→ **DIRECTIONS**: Would you restate word for word the lines of the listing, beginning at the first and ending with the line that holds "exact_mod_cast Nat.pos_iff_ne_zero.mp h0"?

→ **SUPPLIED INFORMATION**:
-- ===== LEMMAS AND PROOFS =====

-- proof-only intermediate program: the classical descending scan over quotient-bit positions.
-- A's while loop is first shown equal to this scan (lemma `sim`), which is then shown equal to
-- B's streaming fold (lemmas `peel` and `streamSim`).
def edDStep (b : Int) (db : Int) (qr : Int × Int) (i : Int) : Int × Int :=
  if PySem.Int.band (qr.2 >>> (db + i).toNat) 1 ≠ 0 then
    (PySem.Int.bor qr.1 ((1 : Int) <<< i.toNat), PySem.Int.bxor qr.2 (b <<< i.toNat))
  else qr

theorem natCast_shiftLeft' (m k : Nat) : (↑m : Int) <<< k = ↑(m <<< k) := rfl
theorem natCast_shiftRight' (m k : Nat) : (↑m : Int) >>> k = ↑(m >>> k) := rfl

theorem bitLength_le_of_lt {m k : Nat} (h : m < 2^k) : PySem.Int.bitLength (↑m : Int) ≤ k := by
  by_contra hc
  rcases Nat.eq_zero_or_pos m with h0 | h0
  · subst h0
    simp [PySem.Int.bitLength_zero] at hc
  · have hne : (↑m : Int) ≠ 0 := by exact_mod_cast Nat.pos_iff_ne_zero.mp h0
    have h2 := PySem.Int.two_pow_bitLength_le _ hne
    rw [Int.natAbs_natCast] at h2
    have : 2^k ≤ 2^(PySem.Int.bitLength (↑m : Int) - 1) := Nat.pow_le_pow_right (by norm_num) (by omega)
    omega

theorem le_bitLength_of_le {m k : Nat} (h : 2^k ≤ m) : k + 1 ≤ PySem.Int.bitLength (↑m : Int) := by
  have h2 := PySem.Int.lt_two_pow_bitLength (↑m : Int)
  rw [Int.natAbs_natCast] at h2
  by_contra hc
  have : 2^(PySem.Int.bitLength (↑m : Int)) ≤ 2^k := Nat.pow_le_pow_right (by norm_num) (by omega)
  omega

theorem bitLength_eq {m k : Nat} (h1 : 2^k ≤ m) (h2 : m < 2^(k+1)) :
    PySem.Int.bitLength (↑m : Int) = k + 1 :=
  le_antisymm (bitLength_le_of_lt h2) (le_bitLength_of_le h1)

theorem testBit_top {x k : Nat} (h1 : 2^k ≤ x) (h2 : x < 2^(k+1)) : x.testBit k = true := by
  have hd : x / 2^k = 1 := by
    have hp : 0 < 2^k := Nat.two_pow_pos k
    have l1 : 1 ≤ x / 2^k := (Nat.le_div_iff_mul_le hp).mpr (by omega)
    have l2 : x / 2^k < 2 := (Nat.div_lt_iff_lt_mul hp).mpr (by rw [pow_succ] at h2; omega)
    omega
  simp [Nat.testBit, Nat.shiftRight_eq_div_pow, hd]

theorem xor_top_lt {x y k : Nat} (hx1 : 2^k ≤ x) (hx2 : x < 2^(k+1))
    (hy1 : 2^k ≤ y) (hy2 : y < 2^(k+1)) : x ^^^ y < 2^k := by
  rcases Nat.eq_zero_or_pos (x ^^^ y) with hz | hz
  · rw [hz]; exact Nat.two_pow_pos k
  apply Nat.lt_of_testBit k
  · rw [Nat.testBit_xor, testBit_top hx1 hx2, testBit_top hy1 hy2]; rfl
  · exact Nat.testBit_two_pow_self
  · intro j hj
    have hxj : x.testBit j = false := Nat.testBit_lt_two_pow (lt_of_lt_of_le hx2 (Nat.pow_le_pow_right (by norm_num) hj))
    have hyj : y.testBit j = false := Nat.testBit_lt_two_pow (lt_of_lt_of_le hy2 (Nat.pow_le_pow_right (by norm_num) hj))
    rw [Nat.testBit_xor, hxj, hyj, Nat.testBit_two_pow]
    simp; omega

-- low bits below position i are disjoint from a high part: or is add
theorem or_low_eq_add {a low i : Nat} (h : low < 2^i) : (2^i * a) ||| low = 2^i * a + low := by
  apply Nat.eq_of_testBit_eq
  intro j
  have h0 : (2^i * a + (0:Nat)).testBit j = if j < i then (0:Nat).testBit j else a.testBit (j - i) :=
    Nat.testBit_two_pow_mul_add a (Nat.two_pow_pos i) j
  rw [Nat.testBit_or, Nat.testBit_two_pow_mul_add a h j, show 2^i*a = 2^i*a + 0 by omega, h0]
  by_cases hj : j < i
  · simp [hj]
  · have hlow : low.testBit j = false :=
      Nat.testBit_lt_two_pow (lt_of_lt_of_le h (Nat.pow_le_pow_right (by norm_num) (by omega)))
    simp [hj, hlow]

-- xoring a multiple of 2^i leaves the low bits alone
theorem xor_high {a c low i : Nat} (h : low < 2^i) :
    (2^i * a + low) ^^^ (2^i * c) = 2^i * (a ^^^ c) + low := by
  apply Nat.eq_of_testBit_eq
  intro j
  have h0 : (2^i * c + (0:Nat)).testBit j = if j < i then (0:Nat).testBit j else c.testBit (j - i) :=
    Nat.testBit_two_pow_mul_add c (Nat.two_pow_pos i) j
  rw [Nat.testBit_xor, Nat.testBit_two_pow_mul_add a h j, Nat.testBit_two_pow_mul_add (a ^^^ c) h j,
    show 2^i*c = 2^i*c + 0 by omega, h0]
  by_cases hj : j < i
  · simp [hj]
  · simp [hj, Nat.testBit_xor]

theorem or2 (m : Nat) : 2 * m ||| 1 = 2 * m + 1 := by
  have := or_low_eq_add (a := m) (i := 1) (low := 1) (by norm_num)
  simpa [pow_one] using this

theorem high_div {a low i k : Nat} (h : low < 2^i) : (2^i * a + low) / 2^(i + k) = a / 2^k := by
  rw [pow_add, ← Nat.div_div_eq_div_mul, Nat.mul_add_div (Nat.two_pow_pos i), Nat.div_eq_of_lt h]
  simp

-- the invariant on the quotient accumulator: all bits below n are clear
def Qinv (n q : Nat) : Prop := ∀ j, j < n → q.testBit j = false

theorem or_eq_xor_of_bit_false {m n : Nat} (h : m.testBit n = false) :
    m ||| 2^n = m ^^^ 2^n := by
  apply Nat.eq_of_testBit_eq
  intro j
  rw [Nat.testBit_or, Nat.testBit_xor, Nat.testBit_two_pow]
  by_cases hj : n = j
  · subst hj; simp [h]
  · simp [hj]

→ **ANSWER**:
-- ===== LEMMAS AND PROOFS =====

-- proof-only intermediate program: the classical descending scan over quotient-bit positions.
-- A's while loop is first shown equal to this scan (lemma `sim`), which is then shown equal to
-- B's streaming fold (lemmas `peel` and `streamSim`).
def edDStep (b : Int) (db : Int) (qr : Int × Int) (i : Int) : Int × Int :=
  if PySem.Int.band (qr.2 >>> (db + i).toNat) 1 ≠ 0 then
    (PySem.Int.bor qr.1 ((1 : Int) <<< i.toNat), PySem.Int.bxor qr.2 (b <<< i.toNat))
  else qr

theorem natCast_shiftLeft' (m k : Nat) : (↑m : Int) <<< k = ↑(m <<< k) := rfl
theorem natCast_shiftRight' (m k : Nat) : (↑m : Int) >>> k = ↑(m >>> k) := rfl

theorem bitLength_le_of_lt {m k : Nat} (h : m < 2^k) : PySem.Int.bitLength (↑m : Int) ≤ k := by
  by_contra hc
  rcases Nat.eq_zero_or_pos m with h0 | h0
  · subst h0
    simp [PySem.Int.bitLength_zero] at hc
  · have hne : (↑m : Int) ≠ 0 := by exact_mod_cast Nat.pos_iff_ne_zero.mp h0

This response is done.